## What the task requires
Using the material below, return exactly the lines between the one holding "-- ===== PORT B" and the one holding "sumAt k l₁ = sumAt k l₂ := by", inclusive, and no others.

..............................

-- pv_equiv track=rewrite | github.com/sqmq13/pm-data-infra | pm_arb/book.py | normalize_asks
-- ===== SOURCE A (Python) =====
-- def normalize_asks(asks: list[tuple[int, int]], top_k: int) -> list[tuple[int, int]]:
--     levels: dict[int, int] = {}
--     for price_micro, size_units in asks:
--         if price_micro <= 0 or size_units <= 0:
--             continue
--         levels[price_micro] = levels.get(price_micro, 0) + size_units
--     merged = sorted(levels.items(), key=lambda x: x[0])
--     if top_k > 0:
--         merged = merged[:top_k]
--     return merged
-- ===== SOURCE B (Python) =====
-- def normalize_asks(asks: list[tuple[int, int]], top_k: int) -> list[tuple[int, int]]:
--     valid = sorted(((p, s) for p, s in asks if p > 0 and s > 0), key=lambda x: x[0])
--     result = []
--     if valid:
--         cur_price, cur_size = valid[0]
--         for p, s in valid[1:]:
--             if p == cur_price:
--                 cur_size += s
--             else:
--                 result.append((cur_price, cur_size))
--                 cur_price, cur_size = p, s
--         result.append((cur_price, cur_size))
--     if top_k > 0:
--         result = result[:top_k]
--     return result
-- ===== Notes on version B (the rewrite author's own statement) =====
-- stated objective: alternative
-- what changed: Replaces the dict accumulation followed by a key-sort of the dict items with a filter-then-sort of the raw pairs and a single linear scan that merges adjacent equal-price runs, keeping no dict at all.
import Mathlib
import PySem

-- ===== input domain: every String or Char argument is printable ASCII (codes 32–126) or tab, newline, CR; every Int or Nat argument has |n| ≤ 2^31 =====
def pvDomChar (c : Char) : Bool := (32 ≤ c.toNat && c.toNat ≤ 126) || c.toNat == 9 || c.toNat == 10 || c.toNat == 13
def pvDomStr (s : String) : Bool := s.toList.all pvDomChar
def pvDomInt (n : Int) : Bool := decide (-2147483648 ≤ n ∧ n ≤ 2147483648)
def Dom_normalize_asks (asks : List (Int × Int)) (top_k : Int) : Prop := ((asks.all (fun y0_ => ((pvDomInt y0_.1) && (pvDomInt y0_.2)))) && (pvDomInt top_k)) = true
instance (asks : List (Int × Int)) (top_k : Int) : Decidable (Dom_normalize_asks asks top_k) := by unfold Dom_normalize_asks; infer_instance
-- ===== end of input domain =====

-- B replaces the dict accumulation + key-sort of items with filter-then-sort of the raw
-- pairs and one linear scan merging adjacent equal-price runs (alternative decomposition,
-- similar cost); return values proved equal on all inputs.

-- ===== PORT A =====
def normalize_asks (asks : List (Int × Int)) (top_k : Int) : List (Int × Int) :=
  let levels : PySem.Dict Int Int :=
    asks.foldl (fun d ps =>
      if ps.1 ≤ 0 ∨ ps.2 ≤ 0 then d
      else d.insert ps.1 (d.getD ps.1 0 + ps.2)) PySem.Dict.empty
  let merged := PySem.List.sorted levels.items (fun x => x.1)
  if top_k > 0 then PySem.List.slice merged none (some top_k) else merged

-- ===== PORT B =====
-- the scan loop of Source B: (cp, cs) is the current run, emitted when the price changes
-- and flushed at the end
def groupRun : Int → Int → List (Int × Int) → List (Int × Int)
  | cp, cs, [] => [(cp, cs)]
  | cp, cs, (p, s) :: t =>
      if p = cp then groupRun cp (cs + s) t
      else (cp, cs) :: groupRun p s t

def normalize_asks_alt (asks : List (Int × Int)) (top_k : Int) : List (Int × Int) :=
  let valid := PySem.List.sorted
    (asks.filter (fun ps => decide (0 < ps.1) && decide (0 < ps.2))) (fun x => x.1)
  let result := match valid with
    | [] => []
    | (p, s) :: t => groupRun p s t
  if top_k > 0 then PySem.List.slice result none (some top_k) else result

-- ===== PRECONDITION & SPEC =====
def Spec_normalize_asks (asks : List (Int × Int)) (top_k : Int) (out : List (Int × Int)) : Prop := out = normalize_asks_alt asks top_k
instance (asks : List (Int × Int)) (top_k : Int) (out : List (Int × Int)) : Decidable (Spec_normalize_asks asks top_k out) := by unfold Spec_normalize_asks; infer_instance

-- ===== CLAIM (what is proved, stated in full; the proofs are below) =====
def Claim_equal_normalize_asks : Prop := ∀ (asks : List (Int × Int)) (top_k : Int), Dom_normalize_asks asks top_k → Spec_normalize_asks asks top_k (normalize_asks asks top_k)

-- ===== LEMMAS AND PROOFS =====

-- total size at a given price
def sumAt (k : Int) (l : List (Int × Int)) : Int :=
  ((l.filter (fun ps => decide (ps.1 = k))).map (·.2)).sum

theorem sumAt_nil (k : Int) : sumAt k [] = 0 := rfl

theorem sumAt_cons (k a b : Int) (t : List (Int × Int)) :
    sumAt k ((a, b) :: t) = (if a = k then b else 0) + sumAt k t := by
  simp only [sumAt, List.filter_cons]
  split_ifs with h <;> simp_all

theorem sumAt_perm (k : Int) {l₁ l₂ : List (Int × Int)} (h : l₁.Perm l₂) :
    sumAt k l₁ = sumAt k l₂ := by
  exact List.Perm.sum_eq (List.Perm.map _ (List.Perm.filter _ h))

-- A's guarded fold is the unguarded fold over the filtered list
theorem foldA_eq_foldF (asks : List (Int × Int)) (d : PySem.Dict Int Int) :
    asks.foldl (fun d ps =>
      if ps.1 ≤ 0 ∨ ps.2 ≤ 0 then d
      else d.insert ps.1 (d.getD ps.1 0 + ps.2)) d
    = (asks.filter (fun ps => decide (0 < ps.1) && decide (0 < ps.2))).foldl
        (fun d ps => d.insert ps.1 (d.getD ps.1 0 + ps.2)) d := by
  induction asks generalizing d with
  | nil => rfl
  | cons ps t ih =>
      simp only [List.foldl_cons, List.filter_cons]
      by_cases h : ps.1 ≤ 0 ∨ ps.2 ≤ 0
      · have hb : (decide (0 < ps.1) && decide (0 < ps.2)) = false := by
          rcases h with h | h <;> simp [not_lt.mpr h]
        rw [if_pos h, hb]
        simpa using ih d
      · have h1 : 0 < ps.1 := by omega
        have h2 : 0 < ps.2 := by omega
        have hb : (decide (0 < ps.1) && decide (0 < ps.2)) = true := by simp [h1, h2]
        rw [if_neg h, hb]
        simpa using ih _

theorem getD_foldF (l : List (Int × Int)) (d : PySem.Dict Int Int) (k : Int) :
    (l.foldl (fun d ps => d.insert ps.1 (d.getD ps.1 0 + ps.2)) d).getD k 0
    = d.getD k 0 + sumAt k l := by
  induction l generalizing d with
  | nil => simp [sumAt_nil]
  | cons ps t ih =>
      obtain ⟨a, b⟩ := ps
      rw [List.foldl_cons, ih, sumAt_cons, PySem.Dict.getD_insert]
      by_cases h : k = a
      · subst h; rw [if_pos rfl, if_pos rfl]; ring
      · rw [if_neg h, if_neg (fun hh => h hh.symm)]; ring

theorem keys_foldF (l : List (Int × Int)) :
    (l.foldl (fun d ps => d.insert ps.1 (d.getD ps.1 0 + ps.2))
      (PySem.Dict.empty : PySem.Dict Int Int)).keys
    = PySem.Set.ofList (l.map Prod.fst) := by
  have := PySem.Dict.keys_foldl_insert_key l Prod.fst
    (fun d ps => d.getD ps.1 0 + ps.2) (PySem.Dict.empty : PySem.Dict Int Int)
  simpa [PySem.Dict.keys_empty] using this

theorem nodup_keys_foldF (l : List (Int × Int)) :
    (l.foldl (fun d ps => d.insert ps.1 (d.getD ps.1 0 + ps.2))
      (PySem.Dict.empty : PySem.Dict Int Int)).keys.Nodup := by
  exact PySem.Dict.nodup_keys_foldl_insert_key l Prod.fst _ _ (by simp [PySem.Dict.keys_empty])

-- membership characterisation of A's dict items
theorem mem_items_foldF (l : List (Int × Int)) (k v : Int) :
    (k, v) ∈ (l.foldl (fun d ps => d.insert ps.1 (d.getD ps.1 0 + ps.2))
      (PySem.Dict.empty : PySem.Dict Int Int)).items
    ↔ k ∈ l.map Prod.fst ∧ v = sumAt k l := by
  rw [PySem.Dict.items_eq_map_keys _ (nodup_keys_foldF l) 0]
  constructor
  · rintro h
    rcases List.mem_map.mp h with ⟨k', hk', hkv⟩
    obtain ⟨rfl, rfl⟩ := Prod.mk.injEq .. ▸ hkv
    rw [keys_foldF] at hk'
    refine ⟨(PySem.Set.mem_ofList _ _).mp hk', ?_⟩
    simpa using getD_foldF l PySem.Dict.empty k'
  · rintro ⟨hk, rfl⟩
    refine List.mem_map.mpr ⟨k, ?_, ?_⟩
    · rw [keys_foldF]; exact (PySem.Set.mem_ofList _ _).mpr hk
    · have := getD_foldF l PySem.Dict.empty k
      simp at this
      simp [this]

theorem groupRun_cons_eq (p q s : Int) (t : List (Int × Int)) :
    groupRun p q ((p, s) :: t) = groupRun p (q + s) t := by
  simp [groupRun]

theorem groupRun_cons_ne (p q a s : Int) (t : List (Int × Int)) (h : a ≠ p) :
    groupRun p q ((a, s) :: t) = (p, q) :: groupRun a s t := by
  simp [groupRun, h]

theorem sumAt_head_ne (k p q : Int) (l : List (Int × Int)) (h : p ≠ k) :
    sumAt k ((p, q) :: l) = sumAt k l := by
  rw [sumAt_cons, if_neg h]
  ring

theorem sumAt_of_not_mem (k : Int) (t : List (Int × Int)) (h : k ∉ t.map Prod.fst) :
    sumAt k t = 0 := by
  have : t.filter (fun ps => decide (ps.1 = k)) = [] := by
    rw [List.filter_eq_nil_iff]
    intro ps hps
    simp only [decide_eq_true_eq]
    intro hk
    exact h (List.mem_map.mpr ⟨ps, hps, hk⟩)
  simp [sumAt, this]

-- groupRun: membership characterisation on a price-sorted run
theorem mem_groupRun (t : List (Int × Int)) (p q k v : Int)
    (hs : (p :: t.map Prod.fst).Pairwise (· ≤ ·)) :
    (k, v) ∈ groupRun p q t ↔ (k ∈ p :: t.map Prod.fst) ∧ v = sumAt k ((p, q) :: t) := by
  induction t generalizing p q with
  | nil =>
      simp only [groupRun, Prod.mk.injEq, List.map_nil,
        List.mem_cons, List.not_mem_nil, or_false, sumAt_cons, sumAt_nil]
      constructor
      · rintro ⟨rfl, rfl⟩; simp
      · rintro ⟨rfl, h⟩
        rw [if_pos rfl] at h
        exact ⟨rfl, by omega⟩
  | cons ps t ih =>
      obtain ⟨a, b⟩ := ps
      by_cases hap : a = p
      · subst hap
        have hs' : (a :: t.map Prod.fst).Pairwise (· ≤ ·) := by
          rcases List.pairwise_cons.mp hs with ⟨_, h2⟩
          exact h2
        rw [groupRun_cons_eq, ih a (q + b) hs']
        have hsum : sumAt k ((a, q + b) :: t) = sumAt k ((a, q) :: (a, b) :: t) := by
          rw [sumAt_cons, sumAt_cons, sumAt_cons]
          split_ifs <;> ring
        constructor
        · rintro ⟨hk, rfl⟩
          exact ⟨by simpa using hk, hsum⟩
        · rintro ⟨hk, rfl⟩
          exact ⟨by simpa using hk, hsum.symm⟩
      · have hpa : p ≤ a := (List.pairwise_cons.mp hs).1 _ (by simp)
        have hlt : p < a := lt_of_le_of_ne hpa (fun h => hap h.symm)
        have hs' : (a :: t.map Prod.fst).Pairwise (· ≤ ·) := by
          have h2 := (List.pairwise_cons.mp hs).2
          simpa using h2
        have hplt : ∀ x ∈ a :: t.map Prod.fst, p < x := by
          intro x hx
          rcases List.mem_cons.mp hx with rfl | hx
          · exact hlt
          · exact lt_of_lt_of_le hlt ((List.pairwise_cons.mp hs').1 _ hx)
        have hpnot : p ∉ a :: t.map Prod.fst := fun hmem => absurd (hplt _ hmem) (lt_irrefl p)
        rw [groupRun_cons_ne _ _ _ _ _ hap, List.mem_cons, ih a b hs']
        constructor
        · rintro (h | ⟨hk, rfl⟩)
          · obtain ⟨rfl, rfl⟩ := Prod.mk.injEq .. ▸ h
            refine ⟨List.mem_cons_self, ?_⟩
            rw [sumAt_cons, if_pos rfl, sumAt_head_ne _ _ _ _ hap,
              sumAt_of_not_mem k t (fun hmem => hpnot (List.mem_cons_of_mem _ hmem))]
            ring
          · have hkp : p < k := hplt _ (by simpa using hk)
            refine ⟨List.mem_cons_of_mem _ (by simpa using hk), ?_⟩
            rw [sumAt_head_ne _ _ _ _ (by omega : p ≠ k)]
        · rintro ⟨hk, rfl⟩
          rcases List.mem_cons.mp hk with rfl | hk
          · left
            rw [sumAt_cons, if_pos rfl, sumAt_head_ne _ _ _ _ hap,
              sumAt_of_not_mem k t (fun hmem => hpnot (List.mem_cons_of_mem _ hmem))]
            simp
          · right
            have hkp : p < k := hplt _ (by simpa using hk)
            refine ⟨by simpa using hk, ?_⟩
            rw [sumAt_head_ne _ _ _ _ (by omega : p ≠ k)]

-- groupRun keys are strictly increasing (with a lower bound)
theorem groupRun_keys_lt (t : List (Int × Int)) (p q : Int)
    (hs : (p :: t.map Prod.fst).Pairwise (· ≤ ·)) :
    ((groupRun p q t).map Prod.fst).Pairwise (· < ·)
    ∧ ∀ k ∈ (groupRun p q t).map Prod.fst, p ≤ k := by
  induction t generalizing p q with
  | nil => simp [groupRun]
  | cons ps t ih =>
      obtain ⟨a, b⟩ := ps
      by_cases hap : a = p
      · subst hap
        have hs' : (a :: t.map Prod.fst).Pairwise (· ≤ ·) := by
          simpa using (List.pairwise_cons.mp hs).2
        rw [groupRun_cons_eq]
        exact ih a (q + b) hs'
      · have hpa : p ≤ a := (List.pairwise_cons.mp hs).1 _ (by simp)
        have hlt : p < a := lt_of_le_of_ne hpa (fun h => hap h.symm)
        have hs' : (a :: t.map Prod.fst).Pairwise (· ≤ ·) := by
          simpa using (List.pairwise_cons.mp hs).2
        obtain ⟨ih1, ih2⟩ := ih a b hs'
        rw [groupRun_cons_ne _ _ _ _ _ hap]
        constructor
        · rw [List.map_cons]
          exact List.pairwise_cons.mpr ⟨fun k hk => lt_of_lt_of_le hlt (ih2 _ hk), ih1⟩
        · intro k hk
          rcases List.mem_cons.mp (by simpa using hk : k ∈ p :: (groupRun a b t).map Prod.fst) with rfl | hk
          · exact le_refl _
          · exact le_of_lt (lt_of_lt_of_le hlt (ih2 _ hk))

theorem main_merged (asks : List (Int × Int)) :
    PySem.List.sorted
      (asks.foldl (fun d ps =>
        if ps.1 ≤ 0 ∨ ps.2 ≤ 0 then d
        else d.insert ps.1 (d.getD ps.1 0 + ps.2)) PySem.Dict.empty).items
      (fun x => x.1)
    = (match PySem.List.sorted
        (asks.filter (fun ps => decide (0 < ps.1) && decide (0 < ps.2))) (fun x => x.1) with
      | [] => []
      | (p, s) :: t => groupRun p s t) := by
  rw [foldA_eq_foldF]
  generalize hg : asks.filter (fun ps => decide (0 < ps.1) && decide (0 < ps.2)) = g
  have hperm : (PySem.List.sorted g (fun x => x.1)).Perm g := PySem.List.sorted_perm g _ _
  cases hs : PySem.List.sorted g (fun x => x.1) with
  | nil =>
      have hgnil : g = [] := (hs ▸ hperm).symm.eq_nil
      subst hgnil
      rfl
  | cons hd tl =>
      obtain ⟨p, q⟩ := hd
      rw [hs] at hperm
      have hpair : (((p, q) :: tl).map Prod.fst).Pairwise (· ≤ ·) := by
        rw [List.pairwise_map]
        have := PySem.List.sorted_pairwise g (fun x => x.1)
        rw [hs] at this
        exact this
      have hpair' : (p :: tl.map Prod.fst).Pairwise (· ≤ ·) := by simpa using hpair
      obtain ⟨hlt, _⟩ := groupRun_keys_lt tl p q hpair'
      apply PySem.List.sorted_eq_of_perm_of_pairwise_lt
      · -- groupRun p q tl is a permutation of the dict's items
        have hnd1 : ((groupRun p q tl).map Prod.fst).Nodup :=
          List.Pairwise.imp ne_of_lt hlt
        have hnd2 : (g.foldl (fun d ps => d.insert ps.1 (d.getD ps.1 0 + ps.2))
            (PySem.Dict.empty : PySem.Dict Int Int)).items.map Prod.fst
            = (g.foldl (fun d ps => d.insert ps.1 (d.getD ps.1 0 + ps.2))
            (PySem.Dict.empty : PySem.Dict Int Int)).keys := rfl
      
        rw [List.perm_ext_iff_of_nodup (List.Nodup.of_map _ hnd1)
          (List.Nodup.of_map _ (hnd2 ▸ nodup_keys_foldF g))]
        rintro ⟨k, v⟩
        rw [mem_groupRun tl p q k v hpair', mem_items_foldF g k v]
        have hmem : k ∈ p :: tl.map Prod.fst ↔ k ∈ g.map Prod.fst := by
          constructor
          · intro h
            exact (List.Perm.mem_iff (hperm.map Prod.fst)).mp (by simpa using h)
          · intro h
            simpa using (List.Perm.mem_iff (hperm.map Prod.fst)).mpr h
        have hsum : sumAt k ((p, q) :: tl) = sumAt k g := sumAt_perm k hperm
        rw [hmem, hsum]
      · rw [← List.pairwise_map (f := Prod.fst)]
        exact hlt

-- ===== VERDICT (by name: the statement is the Claim_ definition above) =====
theorem normalize_asks_spec : Claim_equal_normalize_asks := by
  intro asks top_k _
  unfold Spec_normalize_asks normalize_asks normalize_asks_alt
  simp only []
  rw [main_merged asks]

..............................

## Response to the task
-- ===== PORT B =====
-- the scan loop of Source B: (cp, cs) is the current run, emitted when the price changes
-- and flushed at the end
def groupRun : Int → Int → List (Int × Int) → List (Int × Int)
  | cp, cs, [] => [(cp, cs)]
  | cp, cs, (p, s) :: t =>
      if p = cp then groupRun cp (cs + s) t
      else (cp, cs) :: groupRun p s t

def normalize_asks_alt (asks : List (Int × Int)) (top_k : Int) : List (Int × Int) :=
  let valid := PySem.List.sorted
    (asks.filter (fun ps => decide (0 < ps.1) && decide (0 < ps.2))) (fun x => x.1)
  let result := match valid with
    | [] => []
    | (p, s) :: t => groupRun p s t
  if top_k > 0 then PySem.List.slice result none (some top_k) else result

-- ===== PRECONDITION & SPEC =====
def Spec_normalize_asks (asks : List (Int × Int)) (top_k : Int) (out : List (Int × Int)) : Prop := out = normalize_asks_alt asks top_k
instance (asks : List (Int × Int)) (top_k : Int) (out : List (Int × Int)) : Decidable (Spec_normalize_asks asks top_k out) := by unfold Spec_normalize_asks; infer_instance

-- ===== CLAIM (what is proved, stated in full; the proofs are below) =====
def Claim_equal_normalize_asks : Prop := ∀ (asks : List (Int × Int)) (top_k : Int), Dom_normalize_asks asks top_k → Spec_normalize_asks asks top_k (normalize_asks asks top_k)

-- ===== LEMMAS AND PROOFS =====

-- total size at a given price
def sumAt (k : Int) (l : List (Int × Int)) : Int :=
  ((l.filter (fun ps => decide (ps.1 = k))).map (·.2)).sum

theorem sumAt_nil (k : Int) : sumAt k [] = 0 := rfl

theorem sumAt_cons (k a b : Int) (t : List (Int × Int)) :
    sumAt k ((a, b) :: t) = (if a = k then b else 0) + sumAt k t := by
  simp only [sumAt, List.filter_cons]
  split_ifs with h <;> simp_all

theorem sumAt_perm (k : Int) {l₁ l₂ : List (Int × Int)} (h : l₁.Perm l₂) :
    sumAt k l₁ = sumAt k l₂ := by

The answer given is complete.